◆ **The task**:
Range to reproduce from the entries below: the line with "candyStep (stInv s0)", the line with "simp only [incAt]; rw [if_pos (by omega)];", and every line in between. Give them exactly and give nothing else.

(Saved entries)
##############################

-- seed-bump lemma: raising the incoming run value by one adds 1 to each position of the
-- initial ascending run and bumps the position just after it iff it exceeds that entry
theorem delta_sum (l : List Int) : ∀ (p v : Int) (c : List Int), 1 ≤ v →
    acnt p l < c.length → c.length = l.length + 1 →
    (∀ j, j < acnt p l → c.getD j 0 = 1) →
    (List.zipWith max c ((v + 1) :: incFrom p (v + 1) l)).sum
      = (List.zipWith max c (v :: incFrom p v l)).sum + acnt p l
        + (if v + 1 + acnt p l > c.getD (acnt p l) 0 then 1 else 0) := by
  induction l with
  | nil =>
    intro p v c hv _ hlen _
    match c, hlen with
    | [c0], _ =>
      simp only [incFrom, acnt, List.zipWith_cons_cons, List.zipWith_nil_right,
        List.sum_cons, List.sum_nil, List.getD_cons_zero]
      push_cast
      split_ifs with h <;> omega
  | cons a t ih =>
    intro p v c hv hklt hlen hones
    match c with
    | c0 :: c' =>
      by_cases ha : p < a
      · have hk : acnt p (a :: t) = acnt a t + 1 := by simp [acnt, ha]
        have hc0 : c0 = 1 := by
          have := hones 0 (by omega)
          simpa using this
        have hstep : incAt p (v + 1) a = v + 1 + 1 := by simp [incAt, ha]
        have hstep' : incAt p v a = v + 1 := by simp [incAt, ha]
        simp only [incFrom, hstep, hstep', List.zipWith_cons_cons, List.sum_cons, hk]
        have ihh := ih a (v + 1) c' (by omega)
          (by simp at hlen hklt; omega) (by simp at hlen; omega)
          (by intro j hj; have := hones (j + 1) (by omega); simpa using this)
        rw [ihh, hc0]
        simp only [List.getD_cons_succ]
        have h1 : max (1 : Int) (v + 1) = v + 1 := by omega
        have h2 : max (1 : Int) v = v := by omega
        rw [h1, h2]
        push_cast
        split_ifs <;> omega
      · have hk : acnt p (a :: t) = 0 := by simp [acnt]; omega
        have hstep : incAt p (v + 1) a = 1 := by simp [incAt]; omega
        have hstep' : incAt p v a = 1 := by simp [incAt]; omega
        simp only [incFrom, hstep, hstep', List.zipWith_cons_cons, List.sum_cons, hk]
        simp only [List.getD_cons_zero, Nat.cast_zero]
        split_ifs with h <;> omega

-- one step of the fold preserves the invariant
theorem candyStep_stInv (s0 : List Int) (hne : s0 ≠ []) (y : Int) :
    candyStep (stInv s0) y = stInv (s0 ++ [y]) := by
  match s0, hne with
  | x :: t, _ =>
    obtain ⟨p, r', hr⟩ : ∃ p r', (x :: t).reverse = p :: r' := by
      cases hc : (x :: t).reverse with
      | nil => simp at hc
      | cons p r' => exact ⟨p, r', rfl⟩
    have hp : p = (x :: t).getLastD 0 := rev_head_getLastD x p t r' hr
    have hrevs : ((x :: t) ++ [y]).reverse = y :: p :: r' := by
      rw [List.reverse_append]
      simp [hr]
    have hlast : ((x :: t) ++ [y]).getLastD 0 = y := List.getLastD_concat
    have hlens : (uL (x :: t)).length = (x :: t).length := by
      simp [uL, length_incL]
    have hlenr : r'.length + 1 = (x :: t).length := by
      have : ((x :: t).reverse).length = (x :: t).length := by simp
      rw [hr] at this
      simpa using this
    -- the appended inc value
    have hinc : incL ((x :: t) ++ [y])
        = incL (x :: t) ++ [incAt p (upF ((x :: t).reverse) + 1) y] := by
      rw [incL_snoc, incL_getLastD, hp]
    have huL : uL ((x :: t) ++ [y])
        = incAt p (upF ((x :: t).reverse) + 1) y :: uL (x :: t) := by
      simp only [uL, hinc]
      simp
    -- w-lists
    have hw0 : incL ((x :: t).reverse) = 1 :: incFrom p 1 r' := by rw [hr]; rfl
    have hw1 : incL (((x :: t) ++ [y]).reverse)
        = 1 :: incAt y 1 p :: incFrom p (incAt y 1 p) r' := by
      rw [hrevs]; rfl
    have hupnn : 0 ≤ upF ((x :: t).reverse) := by
      rw [hr]; simp only [upF]; exact dcnt_nonneg r' p
    have hkle : downF ((x :: t).reverse) ≤ r'.length := by
      rw [hr]; simp only [downF]; exact acnt_le_length r' p
    rcases lt_trichotomy p y with hcase | hcase | hcase
    · -- ascent: y > p
      have hia : incAt p (upF ((x :: t).reverse) + 1) y = upF ((x :: t).reverse) + 2 := by
        simp only [incAt]; rw [if_pos (by omega)]; ring
      have hib : incAt y 1 p = 1 := by simp only [incAt]; rw [if_neg (by omega)]
      have hup : upF (((x :: t) ++ [y]).reverse) = upF ((x :: t).reverse) + 1 := by
        rw [hrevs, hr]; simp only [upF, dcnt]; rw [if_pos hcase]
      have hdn : downF (((x :: t) ++ [y]).reverse) = 0 := by
        rw [hrevs]; simp only [downF, acnt]; rw [if_neg (by omega)]
      have hSF : SF ((x :: t) ++ [y]) = SF (x :: t) + (upF ((x :: t).reverse) + 2) := by
        simp only [SF, huL, hw1, hia, hib, hw0, List.zipWith_cons_cons, List.sum_cons]
        have : max (upF ((x :: t).reverse) + 2) 1 = upF ((x :: t).reverse) + 2 := by omega
        rw [this]; ring
      have hpk : pkF ((x :: t) ++ [y]) = upF ((x :: t).reverse) + 2 := by
        simp only [pkF, hdn, huL, hia, List.getD_cons_zero]
      simp only [stInv, candyStep, hlast, hup, hdn, hSF, hpk]
      rw [if_pos (by show y > (x :: t).getLastD 0; omega)]
      rw [Prod.mk.injEq, Prod.mk.injEq, Prod.mk.injEq, Prod.mk.injEq]
      refine ⟨rfl, rfl, by norm_num, by ring, by ring⟩
    · -- equal: y = p
      have hia : incAt p (upF ((x :: t).reverse) + 1) y = 1 := by
        simp only [incAt]; rw [if_neg (by omega)]
      have hib : incAt y 1 p = 1 := by simp only [incAt]; rw [if_neg (by omega)]
      have hup : upF (((x :: t) ++ [y]).reverse) = 0 := by
        rw [hrevs]; simp only [upF, dcnt]; rw [if_neg (by omega)]
      have hdn : downF (((x :: t) ++ [y]).reverse) = 0 := by
        rw [hrevs]; simp only [downF, acnt]; rw [if_neg (by omega)]
      have hSF : SF ((x :: t) ++ [y]) = SF (x :: t) + 1 := by
        simp only [SF, huL, hw1, hia, hib, hw0, List.zipWith_cons_cons, List.sum_cons]
        have : max (1 : Int) 1 = 1 := by omega
        rw [this]; ring
      have hpk : pkF ((x :: t) ++ [y]) = 1 := by
        simp only [pkF, hdn, huL, hia, List.getD_cons_zero]
      simp only [stInv, candyStep, hlast, hup, hdn, hSF, hpk]
      rw [if_neg (by show ¬ y > (x :: t).getLastD 0; omega),
          if_neg (by show ¬ y < (x :: t).getLastD 0; omega)]
      rw [Prod.mk.injEq, Prod.mk.injEq, Prod.mk.injEq, Prod.mk.injEq]
      refine ⟨rfl, rfl, by norm_num, by ring, by ring⟩
    · -- descent: y < p
      have hia : incAt p (upF ((x :: t).reverse) + 1) y = 1 := by
        simp only [incAt]; rw [if_neg (by omega)]
      have hib : incAt y 1 p = 1 + 1 := by
        simp only [incAt]; rw [if_pos (by omega)]
      have hup : upF (((x :: t) ++ [y]).reverse) = 0 := by
        rw [hrevs]; simp only [upF, dcnt]; rw [if_neg (by omega)]
      have hkF : downF ((x :: t).reverse) = acnt p r' := by rw [hr]; rfl
      have hdn : downF (((x :: t) ++ [y]).reverse) = acnt p r' + 1 := by
        rw [hrevs]; simp only [downF, acnt]; rw [if_pos (by omega)]
      have hkle' : acnt p r' ≤ r'.length := by rw [← hkF]; exact hkle
      have hklt2 : acnt p r' < (uL (x :: t)).length := by rw [hlens]; omega
      have hdelta := delta_sum r' p 1 (uL (x :: t)) (by omega) hklt2
        (by rw [hlens]; omega)
        (by intro j hj; exact uL_run_ones t x j (by rw [hkF]; omega))
      have hpkv : pkF (x :: t) = (uL (x :: t)).getD (acnt p r') 0 := by
        simp only [pkF, hkF]
      have hSF : SF ((x :: t) ++ [y]) = SF (x :: t) + 1 + acnt p r'
          + (if (acnt p r' : Int) + 2 > pkF (x :: t) then 1 else 0) := by
        simp only [SF, huL, hw1, hia, hib, hw0, List.zipWith_cons_cons, List.sum_cons]
        rw [hdelta, hpkv]
        have hmax : max (1 : Int) 1 = 1 := by omega
        rw [hmax]
        split_ifs <;> omega
      have hpk : pkF ((x :: t) ++ [y]) = pkF (x :: t) := by
        simp only [pkF, hdn, huL, hia, hkF, List.getD_cons_succ]
      simp only [stInv, candyStep, hlast, hup, hdn, hSF, hpk, hkF]
      rw [if_neg (by show ¬ y > (x :: t).getLastD 0; omega),
          if_pos (by show y < (x :: t).getLastD 0; omega)]
      rw [Prod.mk.injEq, Prod.mk.injEq, Prod.mk.injEq, Prod.mk.injEq]
      refine ⟨rfl, rfl, by push_cast; ring, rfl, ?_⟩
      split_ifs <;> omega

##############################

◆ **Response to the exercise**:
    candyStep (stInv s0) y = stInv (s0 ++ [y]) := by
  match s0, hne with
  | x :: t, _ =>
    obtain ⟨p, r', hr⟩ : ∃ p r', (x :: t).reverse = p :: r' := by
      cases hc : (x :: t).reverse with
      | nil => simp at hc
      | cons p r' => exact ⟨p, r', rfl⟩
    have hp : p = (x :: t).getLastD 0 := rev_head_getLastD x p t r' hr
    have hrevs : ((x :: t) ++ [y]).reverse = y :: p :: r' := by
      rw [List.reverse_append]
      simp [hr]
    have hlast : ((x :: t) ++ [y]).getLastD 0 = y := List.getLastD_concat
    have hlens : (uL (x :: t)).length = (x :: t).length := by
      simp [uL, length_incL]
    have hlenr : r'.length + 1 = (x :: t).length := by
      have : ((x :: t).reverse).length = (x :: t).length := by simp
      rw [hr] at this
      simpa using this
    -- the appended inc value
    have hinc : incL ((x :: t) ++ [y])
        = incL (x :: t) ++ [incAt p (upF ((x :: t).reverse) + 1) y] := by
      rw [incL_snoc, incL_getLastD, hp]
    have huL : uL ((x :: t) ++ [y])
        = incAt p (upF ((x :: t).reverse) + 1) y :: uL (x :: t) := by
      simp only [uL, hinc]
      simp
    -- w-lists
    have hw0 : incL ((x :: t).reverse) = 1 :: incFrom p 1 r' := by rw [hr]; rfl
    have hw1 : incL (((x :: t) ++ [y]).reverse)
        = 1 :: incAt y 1 p :: incFrom p (incAt y 1 p) r' := by
      rw [hrevs]; rfl
    have hupnn : 0 ≤ upF ((x :: t).reverse) := by
      rw [hr]; simp only [upF]; exact dcnt_nonneg r' p
    have hkle : downF ((x :: t).reverse) ≤ r'.length := by
      rw [hr]; simp only [downF]; exact acnt_le_length r' p
    rcases lt_trichotomy p y with hcase | hcase | hcase
    · -- ascent: y > p
      have hia : incAt p (upF ((x :: t).reverse) + 1) y = upF ((x :: t).reverse) + 2 := by
        simp only [incAt]; rw [if_pos (by omega)]; ring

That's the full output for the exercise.